What lines below include the word "hmlen"? Copy each one.

=== THE DATA ===
>>>

-- pv_equiv track=rewrite | github.com/Lkinneer/misc_projects | vigenere_cipher_decrypter.py | get_cypher_groups
-- ===== SOURCE A (Python) =====
-- def get_cypher_groups(cypher_text, key_length):
--   sumstrings = {}
--   for i in range(0,key_length):
--     sumstrings[i] = ''
--     for j in range(0,len(cypher_text)):
--       if j%key_length == i:
--         sumstrings[i] = sumstrings[i]+cypher_text[j]
--   return sumstrings
-- ===== SOURCE B (Python) =====
-- def get_cypher_groups(cypher_text, key_length):
--     if key_length <= 0:
--         return {}
--     groups = [''] * key_length
--     for j, c in enumerate(cypher_text):
--         groups[j % key_length] += c
--     return {i: g for i, g in enumerate(groups)}
-- ===== Notes on version B (the rewrite author's own statement) =====
-- stated objective: faster
-- what changed: Replaced the key_length full scans of the text (one per group) by a single pass that appends each character to group j % key_length, collecting results positionally in a list instead of a dict built key by key.
import Mathlib
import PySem

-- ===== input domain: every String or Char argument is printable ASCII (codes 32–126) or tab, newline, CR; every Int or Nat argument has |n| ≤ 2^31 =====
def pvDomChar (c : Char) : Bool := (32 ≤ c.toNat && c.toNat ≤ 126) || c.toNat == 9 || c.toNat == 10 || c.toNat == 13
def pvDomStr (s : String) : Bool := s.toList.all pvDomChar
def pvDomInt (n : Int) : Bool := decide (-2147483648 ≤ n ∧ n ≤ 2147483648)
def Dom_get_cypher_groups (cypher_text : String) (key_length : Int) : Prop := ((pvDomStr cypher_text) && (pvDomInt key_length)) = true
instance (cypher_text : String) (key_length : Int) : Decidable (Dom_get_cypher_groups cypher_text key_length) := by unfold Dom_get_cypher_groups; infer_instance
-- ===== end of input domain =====

-- B replaces A's key_length full scans of the text by one single pass appending each
-- character to group j % key_length (a different, single-pass algorithm).

-- ===== PORT A =====
-- Strings are handled on the List Char side (PySem convention); the dict of group
-- strings is a PySem.Dict Int (List Char), converted to List (Int × String) at the end.
def get_cypher_groups (cypher_text : String) (key_length : Int) : List (Int × String) :=
  let cs := cypher_text.toList
  let sumstrings : PySem.Dict Int (List Char) :=
    (PySem.List.pyRange 0 key_length 1).foldl (fun d i =>
      (PySem.List.pyRange 0 (cs.length : Int) 1).foldl (fun d2 j =>
        if PySem.Int.mod j key_length = i then
          d2.insert i (d2.getD i [] ++ [PySem.List.pyGetD cs j ' '])
        else d2) (d.insert i [])) PySem.Dict.empty
  sumstrings.items.map (fun p => (p.1, String.ofList p.2))

-- ===== PORT B =====
def get_cypher_groups_alt (cypher_text : String) (key_length : Int) : List (Int × String) :=
  if key_length ≤ 0 then []
  else
    let groups : List (List Char) :=
      (PySem.List.enumerate cypher_text.toList 0).foldl
        (fun gs p =>
          PySem.List.pySetD gs (PySem.Int.mod p.1 key_length)
            (PySem.List.pyGetD gs (PySem.Int.mod p.1 key_length) [] ++ [p.2]))
        (List.replicate key_length.toNat [])
    (PySem.List.enumerate groups 0).map (fun p => (p.1, String.ofList p.2))

-- ===== PRECONDITION & SPEC =====
def Spec_get_cypher_groups (cypher_text : String) (key_length : Int) (out : List (Int × String)) : Prop := out = get_cypher_groups_alt cypher_text key_length
instance (cypher_text : String) (key_length : Int) (out : List (Int × String)) : Decidable (Spec_get_cypher_groups cypher_text key_length out) := by unfold Spec_get_cypher_groups; infer_instance

-- ===== CLAIM (what is proved, stated in full; the proofs are below) =====
def Claim_equal_get_cypher_groups : Prop := ∀ (cypher_text : String) (key_length : Int), Dom_get_cypher_groups cypher_text key_length → Spec_get_cypher_groups cypher_text key_length (get_cypher_groups cypher_text key_length)

-- ===== LEMMAS AND PROOFS =====

-- canonical group content: characters of cs at positions t with (s + t) % k = i
def pvGrp (cs : List Char) (k s i : Int) : List Char :=
  ((List.range cs.length).filter
      (fun t : Nat => decide (PySem.Int.mod (s + (t : Int)) k = i))).map
    (fun t => cs.getD t ' ')

lemma pvGrp_nil (k s i : Int) : pvGrp [] k s i = [] := rfl

lemma pvGrp_cons (c : Char) (cs : List Char) (k s i : Int) :
    pvGrp (c :: cs) k s i =
      (if PySem.Int.mod s k = i then [c] else []) ++ pvGrp cs k (s + 1) i := by
  unfold pvGrp
  simp only [List.length_cons, List.range_succ_eq_map, List.filter_cons, List.filter_map,
    Nat.cast_zero, add_zero, decide_eq_true_eq]
  have h1 : ∀ t ∈ List.range cs.length,
      ((fun t : Nat => decide (PySem.Int.mod (s + (t : Int)) k = i)) ∘ Nat.succ) t
        = (fun t : Nat => decide (PySem.Int.mod ((s + 1) + (t : Int)) k = i)) t := by
    intro t _
    simp only [Function.comp_apply]
    have hst : s + ((Nat.succ t : Nat) : Int) = (s + 1) + (t : Int) := by push_cast; ring
    rw [hst]
  rw [List.filter_congr h1]
  split_ifs with h
  · simp [List.map_map]
  · simp [List.map_map]

-- A's inner loop: starting from d with key i freshly set to v, it appends to key i
-- exactly the selected characters, leaving the rest of d alone.
lemma a_inner (cs : List Char) (k i : Int) (js : List Int)
    (d : PySem.Dict Int (List Char)) (v : List Char) :
    js.foldl (fun d2 j =>
        if PySem.Int.mod j k = i then
          d2.insert i (d2.getD i [] ++ [PySem.List.pyGetD cs j ' '])
        else d2) (d.insert i v)
      = d.insert i (v ++ (js.filter (fun j => decide (PySem.Int.mod j k = i))).map
          (fun j => PySem.List.pyGetD cs j ' ')) := by
  induction js generalizing d v with
  | nil => simp
  | cons j js ih =>
    simp only [List.foldl_cons, List.filter_cons]
    by_cases h : PySem.Int.mod j k = i
    · rw [if_pos h]
      simp only [h, decide_true]
      rw [PySem.Dict.getD_insert_self, PySem.Dict.insert_insert_self, ih]
      simp [List.append_assoc]
    · rw [if_neg h]
      simp only [h, decide_false]
      exact ih d v

-- A's selection over range(0, len cs) is the canonical group content.
lemma a_sel (cs : List Char) (k i : Int) :
    ((PySem.List.pyRange 0 (cs.length : Int) 1).filter
        (fun j => decide (PySem.Int.mod j k = i))).map (fun j => PySem.List.pyGetD cs j ' ')
      = pvGrp cs k 0 i := by
  rw [PySem.List.pyRange_zero_nat, List.filter_map, List.map_map]
  unfold pvGrp
  have h1 : ∀ t ∈ List.range cs.length,
      ((fun j : Int => decide (PySem.Int.mod j k = i)) ∘ fun t : Nat => (t : Int)) t
        = (fun t : Nat => decide (PySem.Int.mod (0 + (t : Int)) k = i)) t := by
    intro t _; simp
  rw [List.filter_congr h1]
  apply List.map_congr_left
  intro t ht
  simp only [Function.comp_apply, PySem.List.pyGetD_natCast]

-- a set/getD exchange used by B's invariant
lemma pvGetD_set {α : Type} (l : List α) (i j : Nat) (a d : α) (h : i < l.length) :
    (l.set i a).getD j d = if i = j then a else l.getD j d := by
  rcases eq_or_ne i j with rfl | hne
  · simp [List.getD_eq_getElem?_getD, h]
  · simp [List.getD_eq_getElem?_getD, List.getElem?_set_ne hne, hne]

-- B's fold invariant.
lemma b_inv (k : Int) (hk : 0 < k) (cs : List Char) :
    ∀ (s : Int) (gs : List (List Char)), 0 ≤ s → gs.length = k.toNat →
    (PySem.List.enumerate cs s).foldl
        (fun gs p =>
          PySem.List.pySetD gs (PySem.Int.mod p.1 k)
            (PySem.List.pyGetD gs (PySem.Int.mod p.1 k) [] ++ [p.2])) gs
      = (List.range k.toNat).map (fun t => gs.getD t [] ++ pvGrp cs k s (t : Int)) := by
  induction cs with
  | nil =>
    intro s gs _ hlen
    simp only [PySem.List.enumerate_nil, List.foldl_nil, pvGrp_nil, List.append_nil]
    apply List.ext_getElem
    · simp [hlen]
    · intro n h1 h2
      simp only [List.getElem_map, List.getElem_range]
      rw [List.getD_eq_getElem _ _ (by omega)]
  | cons c cs ih =>
    intro s gs hs hlen
    rw [PySem.List.enumerate_cons, List.foldl_cons]
    have hm0 : (0:Int) ≤ PySem.Int.mod s k := PySem.Int.mod_nonneg s hk
    have hmk : PySem.Int.mod s k < k := PySem.Int.mod_lt s hk
    have hmcast : PySem.Int.mod s k = (((PySem.Int.mod s k).toNat : Nat) : Int) := by omega
    have hmlen : (PySem.Int.mod s k).toNat < gs.length := by omega
    rw [hmcast, PySem.List.pySetD_natCast, PySem.List.pyGetD_natCast]
    rw [ih (s + 1) _ (by omega) (by simp [hlen])]
    apply List.map_congr_left
    intro t ht
    rw [List.mem_range] at ht
    rw [pvGrp_cons, pvGetD_set _ _ _ _ _ hmlen]
    by_cases h : PySem.Int.mod s k = (t : Int)
    · rw [if_pos (by omega), if_pos h]
      have hidx : (PySem.Int.mod s k).toNat = t := by omega
      rw [hidx]
      simp [List.append_assoc]
    · rw [if_neg (by omega), if_neg h]
      simp

-- enumerate written as a map over range (used to read off B's final comprehension)
lemma pvEnumerate_eq {α : Type} (d : α) (xs : List α) :
    ∀ s : Int, PySem.List.enumerate xs s
      = (List.range xs.length).map (fun t : Nat => (s + (t : Int), xs.getD t d)) := by
  induction xs with
  | nil => intro s; simp [PySem.List.enumerate_nil]
  | cons x xs ih =>
    intro s
    rw [PySem.List.enumerate_cons, ih (s + 1)]
    simp only [List.length_cons, List.range_succ_eq_map, List.map_cons, Nat.cast_zero,
      add_zero, List.getD_cons_zero, List.map_map]
    apply congrArg
    apply List.map_congr_left
    intro t _
    simp only [Function.comp_apply, List.getD_cons_succ, Prod.mk.injEq, and_true]
    push_cast
    ring

lemma enum_map_range {α : Type} (f : Nat → α) (K : Nat) :
    PySem.List.enumerate ((List.range K).map f) 0
      = (List.range K).map (fun t : Nat => ((t : Int), f t)) := by
  rw [pvEnumerate_eq (f 0)]
  simp only [List.length_map, List.length_range]
  apply List.map_congr_left
  intro t ht
  rw [List.mem_range] at ht
  rw [PySem.List.getD_map_range _ _ _ _ ht]
  simp

-- ===== VERDICT (by name: the statement is the Claim_ definition above) =====
theorem get_cypher_groups_spec : Claim_equal_get_cypher_groups := by
  intro t k _
  unfold Spec_get_cypher_groups get_cypher_groups get_cypher_groups_alt
  by_cases hk : k ≤ 0
  · rw [if_pos hk]
    simp [PySem.List.pyRange_one_eq_nil hk, PySem.Dict.empty]
  · rw [if_neg hk]
    rw [not_le] at hk
    simp only []
    have hA : ((PySem.List.pyRange 0 k 1).foldl (fun d i =>
        (PySem.List.pyRange 0 (t.toList.length : Int) 1).foldl (fun d2 j =>
          if PySem.Int.mod j k = i then
            d2.insert i (d2.getD i [] ++ [PySem.List.pyGetD t.toList j ' '])
          else d2) (d.insert i [])) PySem.Dict.empty).items
        = (PySem.List.pyRange 0 k 1).map (fun i => (i, pvGrp t.toList k 0 i)) := by
      rw [PySem.List.foldl_congr_mem _ _
        (fun d i => d.insert i (pvGrp t.toList k 0 i)) _
        (by
          intro acc i _
          rw [a_inner, a_sel]
          simp)]
      rw [PySem.Dict.items_foldl_insert_fresh (PySem.List.pyRange 0 k 1) (fun i => i)
        (fun i => pvGrp t.toList k 0 i) PySem.Dict.empty (by intro a _; simp)
        (by simpa using PySem.List.nodup_pyRange_one 0 k)]
      simp [PySem.Dict.empty]
    rw [hA]
    rw [b_inv k hk t.toList 0 _ le_rfl (by simp)]
    have hgrp : ∀ x ∈ List.range k.toNat,
        (fun t' : Nat => (List.replicate k.toNat ([] : List Char)).getD t' []
            ++ pvGrp t.toList k 0 (t' : Int)) x
          = (fun t' : Nat => pvGrp t.toList k 0 (t' : Int)) x := by
      intro x hx
      rw [List.mem_range] at hx
      simp only []
      rw [List.getD_eq_getElem _ _ (by simpa using hx)]
      simp
    rw [List.map_congr_left hgrp, enum_map_range, PySem.List.pyRange_zero]
    simp [List.map_map]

<<<

=== OUTPUT FOR THIS TASK ===
    have hmlen : (PySem.Int.mod s k).toNat < gs.length := by omega
    rw [pvGrp_cons, pvGetD_set _ _ _ _ _ hmlen]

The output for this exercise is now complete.